For array properties, the above discussion applies
to individual elements of the array property…
var List: IVariantList := [4,5,6];
Writeln(List.Items[1]);
Writeln(List[2]);
var p: ^Variant := @List.Items[0];
p^ := 888;
Writeln(p^);
procedure ChangeVar(var v: Variant);
begin
v := 333;
end;
ChangeVar(List[1]);
For certain array properties,
Tusk supports pointer math…
var List: IVariantList := [4,5,6];
var p: ^Variant := @List.Items[0];
while InBounds(p) do begin
Writeln(p^);
Inc(p);
end;
To enable pointer math on an array property,
use the [TuskArray] attribute.
For example, here's how IReadOnlyVector
is exposed (in the unit Tusk_GenUtil)…
Tusk_IReadOnlyVector = class
public
Obj: IReadOnlyVector;
function get_Items(i: Integer): Variant;
[TuskArray('Count')]
property Items[i: Integer]: Variant
read get_Items; default;
function get_First: Variant;
function get_Last: Variant;
property First: Variant read get_First;
property Last: Variant read get_Last;
end;
The [TuskArray] attribute is only supported
on indexed properties with a single index parameter,
which must be an integer type.
The [TuskArray] attribute takes an argument,
as shown above, a string specifying the name of
the property that indicates the element count
for the array property.
This argument defaults to "Count",
so the above is actually written as follows…
[TuskArray]
property Items[i: Integer]: Variant
read get_Items; default;
The count property (whatever it is called)
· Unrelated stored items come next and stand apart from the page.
-- the heart: non-trivial power of a prefix ⟺ non-trivial rotation fixed point
theorem pv_core (s : List Char) (hs : s ≠ []) :
    (∃ i : ℕ, 1 ≤ i ∧ i ≤ s.length / 2 ∧ (List.replicate (s.length / i) (s.take i)).flatten = s)
    ↔ (∃ k : ℕ, 1 ≤ k ∧ k + 1 ≤ s.length ∧ s.drop k ++ s.take k = s) := by
  have hL : 0 < s.length := List.length_pos_iff.mpr hs
  constructor
  · rintro ⟨i, hi1, hi2, hrep⟩
    have hiL : i ≤ s.length := le_trans hi2 (Nat.div_le_self _ _)
    have hti : (s.take i).length = i := by rw [List.length_take]; omega
    have hflen : ((List.replicate (s.length / i) (s.take i)).flatten).length
        = (s.length / i) * i := by
      simp [List.length_flatten, List.map_replicate, List.sum_replicate, smul_eq_mul, hti]
    have hlen2 := congrArg List.length hrep
    rw [hflen] at hlen2
    have hdvd : i ∣ s.length := Dvd.intro_left _ hlen2
    have h2i : 2 * i ≤ s.length := by omega
    have hm2 : 2 ≤ s.length / i := (Nat.le_div_iff_mul_le (by omega)).mpr (by omega)
    refine ⟨i, hi1, by omega, ?_⟩
    obtain ⟨m', hm'⟩ : ∃ m', s.length / i = m' + 1 := ⟨s.length / i - 1, by omega⟩
    have hsplit : s = s.take i ++ (List.replicate m' (s.take i)).flatten := by
      conv_lhs => rw [← hrep]
      rw [hm', List.replicate_succ, List.flatten_cons]
    have hd : s.drop i = (List.replicate m' (s.take i)).flatten := by
      conv_lhs => rw [hsplit]
      exact pv_drop_head _ _ _ hti
    have hcomm : (List.replicate m' (s.take i)).flatten ++ s.take i
        = s.take i ++ (List.replicate m' (s.take i)).flatten := by
      calc (List.replicate m' (s.take i)).flatten ++ s.take i
          = (List.replicate m' (s.take i) ++ [s.take i]).flatten := by
            rw [List.flatten_append]; simp
        _ = (List.replicate (m' + 1) (s.take i)).flatten := by rw [← List.replicate_succ']
        _ = s.take i ++ (List.replicate m' (s.take i)).flatten := by
            rw [List.replicate_succ, List.flatten_cons]
    rw [hd, hcomm, ← hsplit]
  · rintro ⟨k, hk1, hk2, hrot⟩
    have hkL : k < s.length := by omega
    have hrotk : s.rotate k = s := by
      rw [List.rotate_eq_drop_append_take (by omega)]; exact hrot
    have hgrot : s.rotate (Nat.gcd k s.length) = s := pv_rot_gcd s k hk1 hkL hrotk
    have hgdvd : Nat.gcd k s.length ∣ s.length := Nat.gcd_dvd_right _ _
    have hg1 : 1 ≤ Nat.gcd k s.length := Nat.gcd_pos_of_pos_left _ (by omega)
    have hgk : Nat.gcd k s.length ≤ k := Nat.gcd_le_left _ (by omega)
    have hgL : Nat.gcd k s.length < s.length := by omega
    have h2g : 2 * Nat.gcd k s.length ≤ s.length := by
      rcases hgdvd with ⟨q, hq⟩
      have hq0 : 0 < q := by
        rcases Nat.eq_zero_or_pos q with h | h
        · rw [h, Nat.mul_zero] at hq; omega
        · exact h
      have hqne1 : q ≠ 1 := by
        intro h; rw [h, Nat.mul_one] at hq; omega
      have hq2 : 2 ≤ q := by omega
      have hmul : Nat.gcd k s.length * 2 ≤ Nat.gcd k s.length * q :=
        Nat.mul_le_mul_left _ hq2
      omega
    refine ⟨Nat.gcd k s.length, hg1, by omega, ?_⟩
    have hrotg : s.drop (Nat.gcd k s.length) ++ s.take (Nat.gcd k s.length) = s := by
      rw [← List.rotate_eq_drop_append_take (by omega)]; exact hgrot
    exact pv_pow_of_rot (s.length / Nat.gcd k s.length) (Nat.gcd k s.length) s hg1
      (by rw [Nat.div_mul_cancel hgdvd]) hrotg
must also be an integer type,
and may (as in this example)
be defined in the class that exposes an ancestor type
(Tusk_IReadOnlyVector, in this case).
In Tusk, expressions of type Variant support the dot operator
(requiring the value to support IAssociation)…
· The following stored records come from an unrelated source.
-- pv_equiv track=rewrite | github.com/pratyaynotfound/gine-edge-classification | utils.py | path2higlist
-- ===== SOURCE A (Python) =====
-- def path2higlist(p):
--     """Hierarchical path tokenization."""
--     l = []
--     p = (p or "").strip()
--     if not p:
--         return ["null"]
--     is_abs = p.startswith("/")
--     parts = [seg for seg in p.split("/") if seg]
--     for seg in parts:
--         if not l:
--             l.append("/" + seg if is_abs else seg)
--         else:
--             l.append(l[-1] + "/" + seg)
--     return l
-- ===== SOURCE B (Python) =====
-- def path2higlist(p):
--     """Hierarchical path tokenization."""
--     p = (p or "").strip()
--     if not p:
--         return ["null"]
--     prefix = "/" if p.startswith("/") else ""
--     parts = [seg for seg in p.split("/") if seg]
--     return [prefix + "/".join(parts[:i + 1]) for i in range(len(parts))]
-- ===== Notes on version B (the rewrite author's own statement) =====
-- stated objective: simpler
-- what changed: Replaces the running-accumulator loop that extends the previous list element with each new segment by a direct comprehension building each cumulative prefix independently as the slash-join of the slice parts[:i+1], with the leading slash prepended when the path is absolute.
import Mathlib
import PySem

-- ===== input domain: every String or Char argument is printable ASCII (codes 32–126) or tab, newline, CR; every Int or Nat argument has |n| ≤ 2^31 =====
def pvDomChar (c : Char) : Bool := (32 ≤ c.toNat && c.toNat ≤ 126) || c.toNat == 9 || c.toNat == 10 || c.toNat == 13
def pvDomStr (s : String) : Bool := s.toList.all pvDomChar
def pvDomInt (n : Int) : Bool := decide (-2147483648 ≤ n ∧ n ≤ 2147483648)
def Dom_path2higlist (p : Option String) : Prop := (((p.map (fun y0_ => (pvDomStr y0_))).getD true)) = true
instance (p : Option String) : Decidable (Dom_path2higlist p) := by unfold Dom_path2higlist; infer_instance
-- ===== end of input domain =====

-- B replaces A's running accumulator (l[-1] + "/" + seg) with a direct comprehension
-- building each cumulative prefix from a slice of the segment list; objective: simpler.

-- ===== PORT A =====
-- A's loop: if not l: append('/'+seg if is_abs else seg) else: append(l[-1]+'/'+seg)
def path2higlist (p : Option String) : List String :=
  let cs := PySem.Chars.strip (p.getD "").toList
  if cs = [] then ["null"]
  else
    let is_abs := PySem.Chars.startswith cs ['/']
    let parts := (PySem.Chars.splitOn cs ['/']).filter (· ≠ [])
    (parts.foldl (fun l seg =>
      if l = [] then l ++ [if is_abs then '/' :: seg else seg]
      else l ++ [PySem.List.pyGetD l (-1) [] ++ '/' :: seg]) []).map String.ofList

-- ===== PORT B =====
-- B's comprehension: [prefix + "/".join(parts[:i+1]) for i in range(len(parts))]
def path2higlist_alt (p : Option String) : List String :=
  let cs := PySem.Chars.strip (p.getD "").toList
  if cs = [] then ["null"]
  else
    let pre := if PySem.Chars.startswith cs ['/'] then ['/'] else ([] : List Char)
    let parts := (PySem.Chars.splitOn cs ['/']).filter (· ≠ [])
    ((PySem.List.pyRange 0 (parts.length : Int) 1).map (fun i =>
      pre ++ PySem.Chars.join ['/'] (PySem.List.slice parts none (some (i + 1))))).map String.ofList

-- ===== PRECONDITION & SPEC =====
def Spec_path2higlist (p : Option String) (out : List String) : Prop := out = path2higlist_alt p
instance (p : Option String) (out : List String) : Decidable (Spec_path2higlist p out) := by unfold Spec_path2higlist; infer_instance

-- ===== CLAIM (what is proved, stated in full; the proofs are below) =====
def Claim_equal_path2higlist : Prop := ∀ (p : Option String), Dom_path2higlist p → Spec_path2higlist p (path2higlist p)

-- ===== LEMMAS AND PROOFS =====

-- cumulative list from last value a over xs
def cumul (a : List Char) : List (List Char) → List (List Char)
  | [] => []
  | y :: ys => (a ++ '/' :: y) :: cumul (a ++ '/' :: y) ys

-- "/".join(x :: t) spelled as x followed by "/"-prefixed segments
theorem join_slash_cons (x : List Char) (t : List (List Char)) :
    PySem.Chars.join ['/'] (x :: t) = x ++ t.flatMap (fun s => '/' :: s) := by
  induction t generalizing x with
  | nil => simp [PySem.Chars.join_singleton]
  | cons y ys ih =>
      rw [PySem.Chars.join_cons_cons, ih y]
      simp

-- A's tail loop (acc nonempty, last element a) appends cumulative extensions of a
theorem foldA_eq_cumul (is_abs : Bool) (xs : List (List Char)) (acc : List (List Char)) (a : List Char)
    (hne : acc ≠ []) (hlast : PySem.List.pyGetD acc (-1) [] = a) :
    xs.foldl (fun l seg =>
      if l = [] then l ++ [if is_abs then '/' :: seg else seg]
      else l ++ [PySem.List.pyGetD l (-1) [] ++ '/' :: seg]) acc = acc ++ cumul a xs := by
  induction xs generalizing acc a with
  | nil => simp [cumul]
  | cons y ys ih =>
      simp only [List.foldl_cons, if_neg hne, hlast, cumul]
      rw [ih (acc ++ [a ++ '/' :: y]) (a ++ '/' :: y) (by simp)
          (by rw [PySem.List.pyGetD_neg_one_append_singleton])]
      simp

theorem cumul_eq_map (a : List Char) (xs : List (List Char)) :
    cumul a xs = (List.range xs.length).map
      (fun i => a ++ (xs.take (i + 1)).flatMap (fun s => '/' :: s)) := by
  induction xs generalizing a with
  | nil => simp [cumul]
  | cons y ys ih =>
      simp only [cumul, ih (a ++ '/' :: y), List.length_cons, List.range_succ_eq_map,
        List.map_cons, List.map_map]
      congr 1
      · simp
      · apply List.map_congr_left
        intro i _
        simp [Function.comp, List.take_succ_cons]

theorem pyRange_len_map {β : Type} (n : Nat) (f : Int → β) :
    (PySem.List.pyRange 0 (n : Int) 1).map f = (List.range n).map (fun k => f (Int.ofNat k)) := by
  rw [PySem.List.pyRange_one, List.map_map]
  have h : ((n : Int) - 0).toNat = n := by omega
  rw [h]
  apply List.map_congr_left
  intro k _
  simp

-- the whole loop of A equals B's comprehension, for any is_abs flag and segment list
theorem core (is_abs : Bool) (parts : List (List Char)) :
    parts.foldl (fun l seg =>
      if l = [] then l ++ [if is_abs then '/' :: seg else seg]
      else l ++ [PySem.List.pyGetD l (-1) [] ++ '/' :: seg]) [] =
    (PySem.List.pyRange 0 (parts.length : Int) 1).map (fun i =>
      (if is_abs then ['/'] else []) ++
        PySem.Chars.join ['/'] (PySem.List.slice parts none (some (i + 1)))) := by
  rw [pyRange_len_map]
  have hslice : ∀ (k : Nat), PySem.List.slice parts none (some ((k : Int) + 1)) = parts.take (k + 1) := by
    intro k
    have : ((k : Int) + 1) = ((k + 1 : Nat) : Int) := by push_cast; ring
    rw [this, PySem.List.slice_to_natCast]
  simp only [Int.ofNat_eq_natCast, hslice]
  cases parts with
  | nil => simp
  | cons x xs =>
      have hfirst : (if is_abs then '/' :: x else x) = (if is_abs then ['/'] else []) ++ x := by
        cases is_abs <;> simp
      have hlast : PySem.List.pyGetD [(if is_abs then ['/'] else []) ++ x] (-1) ([] : List Char)
          = (if is_abs then ['/'] else []) ++ x := by
        simpa using PySem.List.pyGetD_neg_one_append_singleton
          (xs := ([] : List (List Char))) (x := (if is_abs then ['/'] else []) ++ x) (d := [])
      rw [List.foldl_cons, if_pos rfl, List.nil_append, hfirst,
        foldA_eq_cumul is_abs xs _ _ (by simp) hlast, cumul_eq_map]
      simp only [List.length_cons, List.range_succ_eq_map, List.map_cons, List.map_map,
        List.singleton_append]
      congr 1
      · simp [PySem.Chars.join_singleton]
      · apply List.map_congr_left
        intro i _
        simp only [Function.comp, List.take_succ_cons, join_slash_cons]
        simp

-- ===== VERDICT (by name: the statement is the Claim_ definition above) =====
theorem path2higlist_spec : Claim_equal_path2higlist := by
  intro p _
  unfold Spec_path2higlist path2higlist path2higlist_alt
  by_cases h : PySem.Chars.strip (p.getD "").toList = []
  · simp [h]
  · dsimp only
    rw [if_neg h, if_neg h, core]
var v: Variant := Something;
Writeln(v.x); // TType.VarAs<IAssociation>(v)['x']
Similarly, Variant expressions support the square bracket
operator for IAssociation and IReadOnlyVector objects…
var v: Variant := SomeAssociation;
Writeln(v['y']); // TType.VarAs<IAssociation>(v)['y']
var w: Variant := SomeList;
Writeln(w[2]); // TType.VarAs<IReadOnlyVector>(w)[2]
Tusk offers a built-in type, IDotBag,
which is assignment-compatible with IAssociation.
IDotBag does not expose any properties or methods of
IAssociation or its ancestor interfaces.
Instead, IDotBag allows you to access the default array
property of IAssociation using the dot
or square bracket operators…
var s := 'z';
var a: IAssociation := Something;
Writeln(a['x'] + a['y'] + a[s]);
var b: IDotBag := a;
Writeln(b.x + b.y + b[s]);
In this way, IDotBag is similar to Variant,
but it is more restrictive because IDotBag
is still an interface, so (unlike Variant)
it cannot be used with arithmetic operators,
doesn't implicitly convert to other types, etc.